DATASET CONTENT Start Marker

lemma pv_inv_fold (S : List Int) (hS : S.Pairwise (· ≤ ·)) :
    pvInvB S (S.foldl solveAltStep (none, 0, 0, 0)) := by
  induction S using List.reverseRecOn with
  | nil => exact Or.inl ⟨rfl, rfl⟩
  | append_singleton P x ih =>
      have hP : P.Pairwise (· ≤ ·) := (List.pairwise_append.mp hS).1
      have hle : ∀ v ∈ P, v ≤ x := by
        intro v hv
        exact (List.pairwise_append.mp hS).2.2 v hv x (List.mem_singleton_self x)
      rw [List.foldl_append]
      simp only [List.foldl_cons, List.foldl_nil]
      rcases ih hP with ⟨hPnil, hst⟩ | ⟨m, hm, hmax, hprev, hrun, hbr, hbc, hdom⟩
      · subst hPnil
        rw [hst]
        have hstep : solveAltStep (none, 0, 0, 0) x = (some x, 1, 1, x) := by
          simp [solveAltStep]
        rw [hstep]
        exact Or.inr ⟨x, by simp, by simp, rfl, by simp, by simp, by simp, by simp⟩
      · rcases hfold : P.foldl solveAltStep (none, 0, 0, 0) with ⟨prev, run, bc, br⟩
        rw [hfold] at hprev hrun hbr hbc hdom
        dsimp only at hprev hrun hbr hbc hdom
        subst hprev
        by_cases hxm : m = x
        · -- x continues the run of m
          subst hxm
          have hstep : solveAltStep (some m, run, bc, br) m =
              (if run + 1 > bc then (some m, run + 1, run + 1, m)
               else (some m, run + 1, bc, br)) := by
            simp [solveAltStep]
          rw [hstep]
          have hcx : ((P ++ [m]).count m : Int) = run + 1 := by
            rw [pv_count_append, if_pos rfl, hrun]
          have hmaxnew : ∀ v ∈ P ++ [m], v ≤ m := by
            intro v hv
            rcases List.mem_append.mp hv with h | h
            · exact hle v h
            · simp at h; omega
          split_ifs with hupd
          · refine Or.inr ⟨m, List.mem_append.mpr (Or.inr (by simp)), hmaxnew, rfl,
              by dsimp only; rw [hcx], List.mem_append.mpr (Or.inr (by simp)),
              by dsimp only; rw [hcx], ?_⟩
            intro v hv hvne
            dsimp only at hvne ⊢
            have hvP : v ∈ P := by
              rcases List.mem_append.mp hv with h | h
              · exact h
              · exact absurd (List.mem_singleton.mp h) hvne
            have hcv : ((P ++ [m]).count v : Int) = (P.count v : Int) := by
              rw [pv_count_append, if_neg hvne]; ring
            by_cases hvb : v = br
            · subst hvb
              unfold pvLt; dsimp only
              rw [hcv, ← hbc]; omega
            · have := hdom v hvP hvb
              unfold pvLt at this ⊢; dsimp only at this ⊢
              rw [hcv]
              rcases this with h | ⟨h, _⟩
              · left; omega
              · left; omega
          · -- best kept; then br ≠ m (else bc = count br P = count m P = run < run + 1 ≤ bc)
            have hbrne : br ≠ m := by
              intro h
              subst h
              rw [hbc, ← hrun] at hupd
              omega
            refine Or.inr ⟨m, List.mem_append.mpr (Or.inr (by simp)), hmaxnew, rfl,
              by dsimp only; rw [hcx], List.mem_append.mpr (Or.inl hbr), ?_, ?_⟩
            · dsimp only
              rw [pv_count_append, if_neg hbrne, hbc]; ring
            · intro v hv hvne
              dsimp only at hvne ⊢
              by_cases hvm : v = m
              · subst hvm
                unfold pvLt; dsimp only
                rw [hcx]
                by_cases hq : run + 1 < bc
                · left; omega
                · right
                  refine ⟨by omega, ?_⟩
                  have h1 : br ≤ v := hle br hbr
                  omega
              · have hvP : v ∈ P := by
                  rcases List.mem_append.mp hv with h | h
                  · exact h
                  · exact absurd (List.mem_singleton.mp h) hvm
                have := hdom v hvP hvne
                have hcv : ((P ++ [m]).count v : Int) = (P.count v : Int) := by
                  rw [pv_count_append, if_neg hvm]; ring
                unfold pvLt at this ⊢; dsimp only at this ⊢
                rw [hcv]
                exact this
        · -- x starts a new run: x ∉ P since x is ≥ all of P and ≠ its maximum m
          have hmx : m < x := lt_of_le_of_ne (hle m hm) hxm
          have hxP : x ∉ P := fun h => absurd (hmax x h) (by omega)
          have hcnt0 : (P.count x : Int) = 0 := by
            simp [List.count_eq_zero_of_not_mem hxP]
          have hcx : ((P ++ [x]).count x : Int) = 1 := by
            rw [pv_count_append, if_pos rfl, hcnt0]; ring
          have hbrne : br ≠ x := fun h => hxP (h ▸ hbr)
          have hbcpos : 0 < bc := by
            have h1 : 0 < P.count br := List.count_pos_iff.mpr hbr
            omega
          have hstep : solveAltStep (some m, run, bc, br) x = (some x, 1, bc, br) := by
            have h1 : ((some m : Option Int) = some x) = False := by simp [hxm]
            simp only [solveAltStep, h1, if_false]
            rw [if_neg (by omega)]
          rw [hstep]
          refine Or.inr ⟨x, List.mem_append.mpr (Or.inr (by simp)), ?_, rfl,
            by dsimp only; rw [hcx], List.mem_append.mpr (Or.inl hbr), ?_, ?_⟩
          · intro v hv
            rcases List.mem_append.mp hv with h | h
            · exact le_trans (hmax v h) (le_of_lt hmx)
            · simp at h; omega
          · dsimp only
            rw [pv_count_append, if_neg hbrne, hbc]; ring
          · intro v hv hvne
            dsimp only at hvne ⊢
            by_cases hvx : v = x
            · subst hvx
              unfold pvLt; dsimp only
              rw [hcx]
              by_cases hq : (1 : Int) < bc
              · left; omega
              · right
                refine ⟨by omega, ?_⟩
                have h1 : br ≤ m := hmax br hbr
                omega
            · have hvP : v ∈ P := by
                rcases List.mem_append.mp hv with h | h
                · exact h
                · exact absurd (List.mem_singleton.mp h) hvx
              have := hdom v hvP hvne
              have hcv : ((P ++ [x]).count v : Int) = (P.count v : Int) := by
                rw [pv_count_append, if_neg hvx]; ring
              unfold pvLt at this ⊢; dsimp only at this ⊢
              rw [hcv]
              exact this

DATASET CONTENT End Marker

Output all records exactly, with nothing added or dropped.

lemma pv_inv_fold (S : List Int) (hS : S.Pairwise (· ≤ ·)) :
    pvInvB S (S.foldl solveAltStep (none, 0, 0, 0)) := by
  induction S using List.reverseRecOn with
  | nil => exact Or.inl ⟨rfl, rfl⟩
  | append_singleton P x ih =>
      have hP : P.Pairwise (· ≤ ·) := (List.pairwise_append.mp hS).1
      have hle : ∀ v ∈ P, v ≤ x := by
        intro v hv
        exact (List.pairwise_append.mp hS).2.2 v hv x (List.mem_singleton_self x)
      rw [List.foldl_append]
      simp only [List.foldl_cons, List.foldl_nil]
      rcases ih hP with ⟨hPnil, hst⟩ | ⟨m, hm, hmax, hprev, hrun, hbr, hbc, hdom⟩
      · subst hPnil
        rw [hst]
        have hstep : solveAltStep (none, 0, 0, 0) x = (some x, 1, 1, x) := by
          simp [solveAltStep]
        rw [hstep]
        exact Or.inr ⟨x, by simp, by simp, rfl, by simp, by simp, by simp, by simp⟩
      · rcases hfold : P.foldl solveAltStep (none, 0, 0, 0) with ⟨prev, run, bc, br⟩
        rw [hfold] at hprev hrun hbr hbc hdom
        dsimp only at hprev hrun hbr hbc hdom
        subst hprev
        by_cases hxm : m = x
        · -- x continues the run of m
          subst hxm
          have hstep : solveAltStep (some m, run, bc, br) m =
              (if run + 1 > bc then (some m, run + 1, run + 1, m)
               else (some m, run + 1, bc, br)) := by
            simp [solveAltStep]
          rw [hstep]
          have hcx : ((P ++ [m]).count m : Int) = run + 1 := by
            rw [pv_count_append, if_pos rfl, hrun]
          have hmaxnew : ∀ v ∈ P ++ [m], v ≤ m := by
            intro v hv
            rcases List.mem_append.mp hv with h | h
            · exact hle v h
            · simp at h; omega
          split_ifs with hupd
          · refine Or.inr ⟨m, List.mem_append.mpr (Or.inr (by simp)), hmaxnew, rfl,
              by dsimp only; rw [hcx], List.mem_append.mpr (Or.inr (by simp)),
              by dsimp only; rw [hcx], ?_⟩
            intro v hv hvne
            dsimp only at hvne ⊢
            have hvP : v ∈ P := by
              rcases List.mem_append.mp hv with h | h
              · exact h
              · exact absurd (List.mem_singleton.mp h) hvne
            have hcv : ((P ++ [m]).count v : Int) = (P.count v : Int) := by
              rw [pv_count_append, if_neg hvne]; ring
            by_cases hvb : v = br
            · subst hvb
              unfold pvLt; dsimp only
              rw [hcv, ← hbc]; omega
            · have := hdom v hvP hvb
              unfold pvLt at this ⊢; dsimp only at this ⊢
              rw [hcv]
              rcases this with h | ⟨h, _⟩
              · left; omega
              · left; omega
          · -- best kept; then br ≠ m (else bc = count br P = count m P = run < run + 1 ≤ bc)
            have hbrne : br ≠ m := by
              intro h
              subst h
              rw [hbc, ← hrun] at hupd
              omega
            refine Or.inr ⟨m, List.mem_append.mpr (Or.inr (by simp)), hmaxnew, rfl,
              by dsimp only; rw [hcx], List.mem_append.mpr (Or.inl hbr), ?_, ?_⟩
            · dsimp only
              rw [pv_count_append, if_neg hbrne, hbc]; ring
            · intro v hv hvne
              dsimp only at hvne ⊢
              by_cases hvm : v = m
              · subst hvm
                unfold pvLt; dsimp only
                rw [hcx]
                by_cases hq : run + 1 < bc
                · left; omega
                · right
                  refine ⟨by omega, ?_⟩
                  have h1 : br ≤ v := hle br hbr
                  omega
              · have hvP : v ∈ P := by
                  rcases List.mem_append.mp hv with h | h
                  · exact h
                  · exact absurd (List.mem_singleton.mp h) hvm
                have := hdom v hvP hvne
                have hcv : ((P ++ [m]).count v : Int) = (P.count v : Int) := by
                  rw [pv_count_append, if_neg hvm]; ring
                unfold pvLt at this ⊢; dsimp only at this ⊢
                rw [hcv]
                exact this
        · -- x starts a new run: x ∉ P since x is ≥ all of P and ≠ its maximum m
          have hmx : m < x := lt_of_le_of_ne (hle m hm) hxm
          have hxP : x ∉ P := fun h => absurd (hmax x h) (by omega)
          have hcnt0 : (P.count x : Int) = 0 := by
            simp [List.count_eq_zero_of_not_mem hxP]
          have hcx : ((P ++ [x]).count x : Int) = 1 := by
            rw [pv_count_append, if_pos rfl, hcnt0]; ring
          have hbrne : br ≠ x := fun h => hxP (h ▸ hbr)
          have hbcpos : 0 < bc := by
            have h1 : 0 < P.count br := List.count_pos_iff.mpr hbr
            omega
          have hstep : solveAltStep (some m, run, bc, br) x = (some x, 1, bc, br) := by
            have h1 : ((some m : Option Int) = some x) = False := by simp [hxm]
            simp only [solveAltStep, h1, if_false]
            rw [if_neg (by omega)]
          rw [hstep]
          refine Or.inr ⟨x, List.mem_append.mpr (Or.inr (by simp)), ?_, rfl,
            by dsimp only; rw [hcx], List.mem_append.mpr (Or.inl hbr), ?_, ?_⟩
          · intro v hv
            rcases List.mem_append.mp hv with h | h
            · exact le_trans (hmax v h) (le_of_lt hmx)
            · simp at h; omega
          · dsimp only
            rw [pv_count_append, if_neg hbrne, hbc]; ring
          · intro v hv hvne
            dsimp only at hvne ⊢
            by_cases hvx : v = x
            · subst hvx
              unfold pvLt; dsimp only
              rw [hcx]
              by_cases hq : (1 : Int) < bc
              · left; omega
              · right
                refine ⟨by omega, ?_⟩
                have h1 : br ≤ m := hmax br hbr
                omega
            · have hvP : v ∈ P := by
                rcases List.mem_append.mp hv with h | h
                · exact h
                · exact absurd (List.mem_singleton.mp h) hvx
              have := hdom v hvP hvne
              have hcv : ((P ++ [x]).count v : Int) = (P.count v : Int) := by
                rw [pv_count_append, if_neg hvx]; ring
              unfold pvLt at this ⊢; dsimp only at this ⊢
              rw [hcv]
              exact this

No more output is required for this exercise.